According to a study, with continued advances in treatment, more people with cystic fibrosis (CF) are surviving well into adulthood and by 2040, nearly three-quarters of these patients in the U.S. will be adults and more than one-third of these adults will have minimal problems with lung function — specifically a score of 90% or higher on percent predicted forced expiratory volume in one second (FEV1pp). In the early 1990s, the expected lifespan for someone born with CF was around 30 years. Now, it’s closer to 50. Today, more than half (57%) of people living with CF are 18 or older. It is likely that this growing, aging adult CF population will be more medically complex because of non-lung and age-related comorbidities, so coordination of care between CF care teams, subspecialists, and transplant centers will remain critical.
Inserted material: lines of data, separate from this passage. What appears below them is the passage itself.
-- pv_equiv track=rewrite | github.com/omer-semih/graph_theory | tests/matchings_helper.py | SA_is_augmenting_path
-- ===== SOURCE A (Python) =====
-- def SA_is_alternating_path(n, edges, matching, pairs):  # pairs is a list of edges, is it an alternating path?
--     def edge_equal(edge1, edge2):
--         if edge1 == edge2:
--             return True
--         else:
--             (a, b) = edge1
--             return (b, a) == edge2
--
--     def find_edge(edge, edges):
--         # find the first edge in edges edge_equal to the given edge
--         #  or None if there isn't one
--         return next((edge2 for edge2 in edges if edge_equal(edge, edge2)), None)
--
--     def are_edges_incident(edge1, edge2):
--         (a, b) = edge1
--         return a in edge2 or b in edge2
--
--     def is_path(n, edges, path):  # is path a valid path?
--         # i.e., is every element of path an edge in the sense of edge_equal ?
--         # and are consecutive edges adjacent ?
--         for pair in path:
--             if not next((edge for edge in edges if edge_equal(edge, pair)), False):
--                 return False
--         for i in range(len(path) - 1):
--             if not are_edges_incident(path[i], path[i + 1]):
--                 return False
--         return True
--
--     if pairs == []:
--         return True  # TODO, not sure whether this is correct
--     if not is_path(n, edges, pairs):
--         return False
--     expected_parity = find_edge(pairs[0], matching) is not None
--     for pair in pairs:
--         parity = find_edge(pair, matching) is not None
--         if parity != expected_parity:
--             return False
--         expected_parity = not parity
--     return True
--
-- def SA_is_augmenting_path(n, edges, matching, path):
--     # path is a list of vertices
--     # matching is a list of edges, in the sense of edge_equal
--
--     def path_to_pairs(path):  # return a list of pairs of points, presumably edges
--         def loop(i, pairs):
--             if i == len(path) - 1:
--                 return pairs
--             else:
--                 return loop(i + 1, pairs + [(path[i], path[i + 1])])
--
--         return loop(0, [])
--
--     def is_free_vertex(n, matching, v):
--         # we assume that matching is a valid matching (without verifying)
--         #  is v a vertex of the graph which is not adjacent to any
--         #  edge in the matching
--         if v < 0:
--             return False
--         if v >= n:
--             return False
--         for (a, b) in matching:
--             if a == v or b == v:
--                 return False
--         return True
--
--     if len(path) % 2 == 1:
--         return False
--     if path == []:
--         return False
--     return is_free_vertex(n, matching, path[0]) \
--         and is_free_vertex(n, matching, path[len(path) - 1]) \
--         and SA_is_alternating_path(n, edges, matching, path_to_pairs(path))
-- ===== SOURCE B (Python) =====
-- def SA_is_augmenting_path(n, edges, matching, path):
--     # Single pass over consecutive vertex pairs; pair i must be a graph edge
--     # (undirected) and must be matched exactly when i is odd.
--     def matched(u, v):
--         return any(e == (u, v) or e == (v, u) for e in matching)
--
--     def is_edge(u, v):
--         return any(e == (u, v) or e == (v, u) for e in edges)
--
--     def free(v):
--         return 0 <= v < n and not any(v == a or v == b for (a, b) in matching)
--
--     if len(path) % 2 == 1 or path == []:
--         return False
--     if not (free(path[0]) and free(path[-1])):
--         return False
--     for i in range(len(path) - 1):
--         u, v = path[i], path[i + 1]
--         if not is_edge(u, v):
--             return False
--         if matched(u, v) != (i % 2 == 1):
--             return False
--     return True
-- ===== Notes on version B (the rewrite author's own statement) =====
-- stated objective: simpler
-- what changed: B walks consecutive vertex pairs once, checking edge membership and a parity fixed by the index, instead of A's recursively accumulated pairs list that is then scanned three times (edge-membership pass, vacuous incidence pass, parity loop seeded from the first pair).
import Mathlib
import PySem

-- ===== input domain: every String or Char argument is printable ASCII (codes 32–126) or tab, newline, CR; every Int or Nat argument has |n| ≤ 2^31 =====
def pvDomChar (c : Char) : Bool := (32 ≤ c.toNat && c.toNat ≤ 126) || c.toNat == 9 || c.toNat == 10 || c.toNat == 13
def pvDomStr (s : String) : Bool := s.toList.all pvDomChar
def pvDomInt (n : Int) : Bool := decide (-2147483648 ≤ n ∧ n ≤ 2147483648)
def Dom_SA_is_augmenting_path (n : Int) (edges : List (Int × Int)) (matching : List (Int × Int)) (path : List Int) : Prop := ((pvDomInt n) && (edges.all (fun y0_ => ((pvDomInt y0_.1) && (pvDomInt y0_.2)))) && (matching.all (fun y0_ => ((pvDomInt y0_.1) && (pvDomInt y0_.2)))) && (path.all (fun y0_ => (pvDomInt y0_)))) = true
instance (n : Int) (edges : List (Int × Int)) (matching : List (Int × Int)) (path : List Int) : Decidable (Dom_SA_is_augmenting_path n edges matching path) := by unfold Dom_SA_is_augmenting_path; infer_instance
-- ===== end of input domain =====

-- B replaces A's recursively accumulated pairs list and its three scans (edge check,
-- vacuous incidence check, parity loop seeded from the first pair) by one pass over
-- consecutive vertices with parity fixed by the index; objective: simpler.

-- ===== PORT A =====
-- edge_equal(edge1, edge2)
def pvEdgeEqual (e1 e2 : Int × Int) : Bool :=
  if e1 == e2 then true else (e1.2, e1.1) == e2

-- find_edge(edge, edges): first edge_equal match or None
def pvFindEdge (e : Int × Int) (es : List (Int × Int)) : Option (Int × Int) :=
  es.find? (fun e2 => pvEdgeEqual e e2)

-- are_edges_incident(edge1, edge2): a in edge2 or b in edge2 (tuple membership)
def pvAreIncident (e1 e2 : Int × Int) : Bool :=
  (e1.1 == e2.1 || e1.1 == e2.2) || (e1.2 == e2.1 || e1.2 == e2.2)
https://tinyurl.com/492tz8kd

 

Contemporary Cystic Fibrosis Incidence Rates In Canada And The United States

The availability of new diagnostic algorithms for cystic fibrosis (CF), changing population demographics and programs that impact family planning decisions can influence incidence rates. Thus, previously reported incidence rates in Canada and the United States (US) may be outdated. The objectives of this study were to estimate contemporary CF incidence rates in Canada and the US and to determine if the incidence rate has changed over time. Contemporary CF incidence rates suggest CF incidence is lower than previously reported and varies widely within North America. This information is important for resource planning and for tracking how programs (e.g., genetic counseling, modulator availability etc.) may impact the incidence of CF moving forward.

https://tinyurl.com/4c5n3swu

AND

https://tinyurl.com/mr4as9nx

 

Current Prices Versus Minimum Costs Of Production For CFTR Modulators

This study aims to estimate the minimum costs of production of CFTR modulators, assuming robust generic competition, and to compare them with current list prices to evaluate the feasibility of increased global access to treatment. Minimum costs of production for CFTR modulators were estimated via an algorithm validated in previous literature and identification of cost-limiting key starting materials from published routes of chemical synthesis. Costs of production for elexacaftor/tezacaftor/ivacaftor are estimated at $5,676 [$4,628-6,723] per year, over 90% lower than the US list price. Total cost of triple therapy for all eligible diagnosed CF patients worldwide would be $489 million per year. Comparatively, the annual cost at US list price would be $31.2 billion. Thus, elexacaftor/tezacaftor/ivacaftor could be produced via generic companies for a fraction of the list price. The current pricing model restricts access to the best available therapy, thereby exacerbating existing inequalities in CF care.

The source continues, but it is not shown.